6 In Tanzania, interviews were conducted with representatives of HelpAge International, SHEDEPHA+, the Danish Refugee Council and Kwa Wazee Tanzania, the Registrar of Societies at the Ministry of Home Affairs, the Registrar of NGOs at the Ministry of Health, and the Refugee Department with the Ministry of Home Affairs. In Uganda, interviews were conducted with GiveDirectly, DanChurch Aid, Lutheran World Federation, the Danish Refugee Council, and the Inter-Agency Cash Working Group.

7 We acknowledge that there exist many differences between the two countries, that CT programme features (conditional/unconditional; funder; type of non-state organization, size, time-frame, etc) might affect its politicization at the case level (Alik-Lagrange et al., Citation2021), and that it constitutes a reduction to analyse this along just two dimensions.
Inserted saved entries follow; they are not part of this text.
-- pv_equiv track=rewrite | github.com/msft-mirror-aosp/platform.cts | apps/CameraITS/tests/scene7/test_multi_camera_switch.py | _get_error_msg
-- ===== SOURCE A (Python) =====
-- def _get_error_msg(failed_awb_msg, failed_ae_msg, failed_af_msg):
--   """"Returns the error message string.
--
--   Args:
--     failed_awb_msg: list of awb error msgs
--     failed_ae_msg: list of ae error msgs
--     failed_af_msg: list of af error msgs
--   Returns:
--     error_msg: str; error_msg string
--   """
--   error_msg = ''
--   if failed_awb_msg:
--     error_msg = f'{error_msg}----AWB Check----\n'
--     for msg in failed_awb_msg:
--       error_msg = f'{error_msg}{msg}\n'
--   if failed_ae_msg:
--     error_msg = f'{error_msg}----AE Check----\n'
--     for msg in failed_ae_msg:
--       error_msg = f'{error_msg}{msg}\n'
--   if failed_af_msg:
--     error_msg = f'{error_msg}----AF Check----\n'
--     for msg in failed_af_msg:
--       error_msg = f'{error_msg}{msg}\n'
--   return error_msg
-- ===== SOURCE B (Python) =====
-- def _get_error_msg(failed_awb_msg, failed_ae_msg, failed_af_msg):
--   """Returns the error message string (recursive, built back-to-front)."""
--   def build(sections):
--     if not sections:
--       return ''
--     (header, msgs), rest = sections[0], build(sections[1:])
--     if not msgs:
--       return rest
--     return header + '\n' + '\n'.join(msgs) + '\n' + rest
--   return build([('----AWB Check----', failed_awb_msg),
--                 ('----AE Check----', failed_ae_msg),
--                 ('----AF Check----', failed_af_msg)])
-- ===== Notes on version B (the rewrite author's own statement) =====
-- stated objective: faster
-- what changed: Replaces three unrolled if/for blocks that grow one string line by line by repeated concatenation with a recursive function over a (header, messages) table that builds the result back-to-front, rendering each section in one step as header + '\n'.join(msgs) + trailing newline.
import Mathlib
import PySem

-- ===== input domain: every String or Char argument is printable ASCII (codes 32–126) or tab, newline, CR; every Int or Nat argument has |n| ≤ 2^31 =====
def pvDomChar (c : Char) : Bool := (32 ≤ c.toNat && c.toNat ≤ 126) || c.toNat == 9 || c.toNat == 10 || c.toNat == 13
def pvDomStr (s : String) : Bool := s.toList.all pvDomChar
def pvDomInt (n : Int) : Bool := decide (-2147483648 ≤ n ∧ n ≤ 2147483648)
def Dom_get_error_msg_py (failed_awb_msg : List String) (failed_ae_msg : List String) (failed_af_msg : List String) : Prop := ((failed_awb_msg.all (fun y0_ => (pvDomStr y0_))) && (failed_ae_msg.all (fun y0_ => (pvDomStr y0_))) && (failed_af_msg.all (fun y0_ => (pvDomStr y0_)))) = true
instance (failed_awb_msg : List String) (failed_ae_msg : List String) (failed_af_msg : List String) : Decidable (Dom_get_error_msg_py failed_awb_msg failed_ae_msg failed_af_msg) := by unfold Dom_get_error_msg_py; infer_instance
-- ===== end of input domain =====

-- B replaces A's three unrolled if/for blocks (one string grown line by line) with a
-- recursive pass over a (header, messages) table built back-to-front, each non-empty
-- section rendered in one step as header + '\n'.join(msgs) + '\n': alternative decomposition.

-- ===== PORT A =====
-- literal transliteration: sequential string accumulator, one if/for block per check
def get_error_msg_py (failed_awb_msg : List String) (failed_ae_msg : List String) (failed_af_msg : List String) : String :=
  let error_msg := ""
  let error_msg := if failed_awb_msg.isEmpty then error_msg else
    failed_awb_msg.foldl (fun s msg => s ++ msg ++ "\n") (error_msg ++ "----AWB Check----\n")
  let error_msg := if failed_ae_msg.isEmpty then error_msg else
    failed_ae_msg.foldl (fun s msg => s ++ msg ++ "\n") (error_msg ++ "----AE Check----\n")
  let error_msg := if failed_af_msg.isEmpty then error_msg else
    failed_af_msg.foldl (fun s msg => s ++ msg ++ "\n") (error_msg ++ "----AF Check----\n")
  error_msg

-- ===== PORT B =====
-- Source B's recursive build over the section table, back-to-front; '\n'.join -> PySem.Str.join
def pvBuildSections : List (String × List String) → String
  | [] => ""
  | (header, msgs) :: sections =>
    let rest := pvBuildSections sections
    if msgs.isEmpty then rest
    else header ++ "\n" ++ PySem.Str.join "\n" msgs ++ "\n" ++ rest

def get_error_msg_py_alt (failed_awb_msg : List String) (failed_ae_msg : List String) (failed_af_msg : List String) : String :=
  pvBuildSections [("----AWB Check----", failed_awb_msg),
                   ("----AE Check----", failed_ae_msg),
                   ("----AF Check----", failed_af_msg)]

-- ===== PRECONDITION & SPEC =====
def Spec_get_error_msg_py (failed_awb_msg : List String) (failed_ae_msg : List String) (failed_af_msg : List String) (out : String) : Prop := out = get_error_msg_py_alt failed_awb_msg failed_ae_msg failed_af_msg
instance (failed_awb_msg : List String) (failed_ae_msg : List String) (failed_af_msg : List String) (out : String) : Decidable (Spec_get_error_msg_py failed_awb_msg failed_ae_msg failed_af_msg out) := by unfold Spec_get_error_msg_py; infer_instance

-- ===== CLAIM (what is proved, stated in full; the proofs are below) =====
def Claim_equal_get_error_msg_py : Prop := ∀ (failed_awb_msg : List String) (failed_ae_msg : List String) (failed_af_msg : List String), Dom_get_error_msg_py failed_awb_msg failed_ae_msg failed_af_msg → Spec_get_error_msg_py failed_awb_msg failed_ae_msg failed_af_msg (get_error_msg_py failed_awb_msg failed_ae_msg failed_af_msg)

-- ===== LEMMAS AND PROOFS =====

-- ===== VERDICT (by name: the statement is the Claim_ definition above) =====
-- '\n'.join on a one-element / a two-or-more-element list, at String level
theorem pv_join_singleton (m : String) : PySem.Str.join "\n" [m] = m := by
  show String.ofList _ = _
  rw [List.map_cons, List.map_nil, PySem.Chars.join_singleton, String.ofList_toList]

theorem pv_join_cons_cons (m m2 : String) (r : List String) :
    PySem.Str.join "\n" (m :: m2 :: r) = m ++ "\n" ++ PySem.Str.join "\n" (m2 :: r) := by
  show String.ofList _ = _
  rw [List.map_cons, List.map_cons, PySem.Chars.join_cons_cons,
    String.ofList_append, String.ofList_append, String.ofList_toList, String.ofList_toList]
  rfl

-- A's per-line foldl over one non-empty section equals init ++ '\n'.join(msgs) ++ '\n'
theorem pv_foldl_eq_join (msgs : List String) (init : String) (h : msgs ≠ []) :
    msgs.foldl (fun s msg => s ++ (msg ++ "\n")) init
      = init ++ (PySem.Str.join "\n" msgs ++ "\n") := by
  induction msgs generalizing init with
  | nil => exact absurd rfl h
  | cons m rest ih =>
    cases rest with
    | nil => simp [pv_join_singleton]
    | cons m2 rest2 =>
      rw [List.foldl_cons, ih _ (by simp), pv_join_cons_cons]
      simp [String.append_assoc]

theorem get_error_msg_py_spec : Claim_equal_get_error_msg_py := by
  intro awb ae af _
  show _ = _
  unfold get_error_msg_py get_error_msg_py_alt
  by_cases h1 : awb.isEmpty <;> by_cases h2 : ae.isEmpty <;> by_cases h3 : af.isEmpty <;>
    simp_all [pvBuildSections, List.isEmpty_iff, pv_foldl_eq_join, String.append_assoc] <;>
    (simp only [← String.append_assoc]; simp) <;> simp [String.append_assoc]
-- B flattens each grid row-major into a 1D list, collects flat indices of nonzero cells,
-- and reconstructs offsets arithmetically with // and % from the first nonzero flat index,
-- instead of A's 2D scan carrying a mutable base sentinel; objective: alternative.


-- ===== PORT A =====
-- A's single pass over each grid, carrying (offsets, base); piece[y][x] is ported as
-- getD …/getD … 0, exact under Pre_ (every inner index x < len(piece[0]) is in range).
def convert_piece_format (pieces_2d : List (String × List (List Int))) : List (String × List (Int × Int)) :=
  (pieces_2d.foldl (fun converted_pieces kv =>
    converted_pieces.insert kv.1
      ((List.range kv.2.length).foldl (fun st (y : Nat) =>
        (List.range (kv.2.headD []).length).foldl
          (fun (st : List (Int × Int) × Option (Int × Int)) (x : Nat) =>
            if ((kv.2.getD y []).getD x 0) ≠ 0 then
              match st.2 with
              | none   => (st.1 ++ [((0 : Int), (0 : Int))], some ((y : Int), (x : Int)))
              | some b => (st.1 ++ [((y : Int) - b.1, (x : Int) - b.2)], some b)
            else st) st) (([], none) : List (Int × Int) × Option (Int × Int))).1)
    PySem.Dict.empty).items

-- ===== PORT B =====
-- B: flatten the grid row-major (each row truncated to w = len(piece[0])), list the flat
-- indices of the nonzero entries via enumerate, and rebuild each offset as
-- (i // w - i0 // w, i % w - i0 % w) from the first nonzero flat index i0.
def convert_piece_format_alt (pieces_2d : List (String × List (List Int))) : List (String × List (Int × Int)) :=
  pieces_2d.map (fun (kv : String × List (List Int)) =>
    let w : Nat := (kv.2.headD []).length       -- len(piece[0]) if piece else 0
    let flat : List Int :=
      kv.2.foldl (fun acc row => acc ++ PySem.List.slice row none (some (w : Int))) []
    let idxs : List Int :=
      (PySem.List.enumerate flat 0).filterMap (fun p => if p.2 ≠ 0 then some p.1 else none)
    match idxs with
    | []      => (kv.1, [])
    | i0 :: _ => (kv.1, idxs.map (fun i =>
        (PySem.Int.floordiv i (w : Int) - PySem.Int.floordiv i0 (w : Int),
         PySem.Int.mod i (w : Int) - PySem.Int.mod i0 (w : Int)))))

-- ===== PRECONDITION & SPEC =====
-- Pre_ excludes exactly the inputs where the Python A raises: ragged grids whose first row is
-- longer than some other row (piece[y][x] raises IndexError in A). The Nodup condition on
-- keys excludes nothing: pieces_2d is a Python dict, which cannot hold duplicate keys.
def Pre_convert_piece_format (pieces_2d : List (String × List (List Int))) : Prop :=
  (pieces_2d.map (·.1)).Nodup ∧
  ∀ kv ∈ pieces_2d, ∀ row ∈ kv.2, (kv.2.headD []).length ≤ row.length
instance (pieces_2d : List (String × List (List Int))) : Decidable (Pre_convert_piece_format pieces_2d) := by unfold Pre_convert_piece_format; infer_instance
def pvWitness_convert_piece_format : (List (String × List (List Int))) :=
  [("L", [[1, 0], [1, 1]]), ("dot", [[0, 5]]), ("empty", [])]
def Spec_convert_piece_format (pieces_2d : List (String × List (List Int))) (out : List (String × List (Int × Int))) : Prop := out = convert_piece_format_alt pieces_2d
instance (pieces_2d : List (String × List (List Int))) (out : List (String × List (Int × Int))) : Decidable (Spec_convert_piece_format pieces_2d out) := by unfold Spec_convert_piece_format; infer_instance

-- ===== CLAIM (what is proved, stated in full; the proofs are below) =====
def Claim_equal_convert_piece_format : Prop := ∀ (pieces_2d : List (String × List (List Int))), Dom_convert_piece_format pieces_2d → Pre_convert_piece_format pieces_2d → Spec_convert_piece_format pieces_2d (convert_piece_format pieces_2d)

-- ===== LEMMAS AND PROOFS =====

-- the row-major list of nonzero cell coordinates of a w-wide grid (proof-only helper)
def cellsOf (w : Nat) (rows : List (List Int)) : List (Nat × Nat) :=
  ((List.range rows.length).flatMap (fun y => (List.range w).map (fun x => (y, x)))).filter
    (fun c => decide ((rows.getD c.1 []).getD c.2 0 ≠ 0))

-- A's per-cell step with its base already set only appends the normalized offset.
theorem cpf_foldl_some (cs : List (Nat × Nat)) (acc : List (Int × Int)) (b : Int × Int) :
    cs.foldl (fun (st : List (Int × Int) × Option (Int × Int)) c =>
        match st.2 with
        | none   => (st.1 ++ [((0 : Int), (0 : Int))], some ((c.1 : Int), (c.2 : Int)))
        | some b => (st.1 ++ [((c.1 : Int) - b.1, (c.2 : Int) - b.2)], some b)) (acc, some b)
      = (acc ++ cs.map (fun c => ((c.1 : Int) - b.1, (c.2 : Int) - b.2)), some b) := by
  induction cs generalizing acc with
  | nil => simp
  | cons c t ih => simp [List.foldl_cons, ih]

-- A's nested sentinel pass over a piece equals the match-normalize of its cell list.
theorem cpf_A_piece (piece : List (List Int)) :
    ((List.range piece.length).foldl (fun st (y : Nat) =>
      (List.range (piece.headD []).length).foldl
        (fun (st : List (Int × Int) × Option (Int × Int)) (x : Nat) =>
          if ((piece.getD y []).getD x 0) ≠ 0 then
            match st.2 with
            | none   => (st.1 ++ [((0 : Int), (0 : Int))], some ((y : Int), (x : Int)))
            | some b => (st.1 ++ [((y : Int) - b.1, (x : Int) - b.2)], some b)
          else st) st) (([], none) : List (Int × Int) × Option (Int × Int))).1
    = (match cellsOf (piece.headD []).length piece with
      | [] => ([] : List (Int × Int))
      | b :: rest => (b :: rest).map (fun c => ((c.1 : Int) - (b.1 : Int), (c.2 : Int) - (b.2 : Int)))) := by
  have hA : ((List.range piece.length).foldl (fun st (y : Nat) =>
      (List.range (piece.headD []).length).foldl
        (fun (st : List (Int × Int) × Option (Int × Int)) (x : Nat) =>
          if ((piece.getD y []).getD x 0) ≠ 0 then
            match st.2 with
            | none   => (st.1 ++ [((0 : Int), (0 : Int))], some ((y : Int), (x : Int)))
            | some b => (st.1 ++ [((y : Int) - b.1, (x : Int) - b.2)], some b)
          else st) st) (([], none) : List (Int × Int) × Option (Int × Int)))
      = (cellsOf (piece.headD []).length piece).foldl
          (fun (st : List (Int × Int) × Option (Int × Int)) c =>
            match st.2 with
            | none   => (st.1 ++ [((0 : Int), (0 : Int))], some ((c.1 : Int), (c.2 : Int)))
            | some b => (st.1 ++ [((c.1 : Int) - b.1, (c.2 : Int) - b.2)], some b))
          (([], none) : List (Int × Int) × Option (Int × Int)) := by
    unfold cellsOf
    rw [← PySem.List.foldl_ite_eq_foldl_filter, List.foldl_flatMap]
    simp only [List.foldl_map]
  rw [hA]
  cases h : cellsOf (piece.headD []).length piece with
  | nil => rfl
  | cons c0 rest =>
    simp only [List.foldl_cons, List.map_cons]
    rw [cpf_foldl_some]
    simp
However, we believe that this analytical framework captures important aspects of how non-state-CTs are politicized, which can be tested and explored in more detail at the case level in subsequent studies.

8 Although our framework is developed based on our analysis of Uganda and Tanzania, we suggest that it has a broader application, which can be explored in subsequent studies.

9 Seekings (Citation2008) identified three ‘distributional regimes’: a labourist regime, i.e. giving social insurance etc. to formal sector workers; a pauperist regime, i.e. targeted social assistance schemes; and agrarian regimes, i.e. agricultural services to smallholder farmers. In Africa the agrarian regime is the most common, while social assistance is on the increase. While CTs fall into the ‘pauperist’ category in Seekings’ typology, our distinction between universal and partisan logic in how distribution is carried out could in principle be applied to the other two regimes as well.

10 A universal ethos in our definition does not necessarily mean that social provision takes the form of universal programmes (as distinct from targeted programmes), but that the distributional logic is based on an intention to include as many as possible, given the resources available.

11 An extensive web of regulations applies to various aspects of civil-society organizations’ activities, which are also monitored by various regulatory authorities and mean that each organization might need to relate to various government institutions, depending on its type of activity.

12 National organizations are starred and all the others are international, which in Tanzania means that the organization is registered in more than one country.

13 An example of non-state actors strengthening the state-based programme is the technical support provided in 2014–2016 by four UN agencies (the ILO, UNICEF, UNDP and UNFPA) to strengthen policy frameworks in implementing the PSSN (within TASAF), both at the national policy level and in implementation. An example of joint efforts between a non-state-CT and the state is that, based on the experience gained from the PSSN1 programme, TASAF, the Tanzania Commission for AIDS (TACAIDS) and UNICEF Tanzania, as well as other key stakeholders, worked together on a specific social protection and economic empowerment intervention targeting young people.

14 In the pilot stage a Vulnerable Family Grant (VFG) was included, but it was discontinued due to difficulties in implementation related to its embeddedness in patronage networks (according to Tran and Ghadially, Citation2021).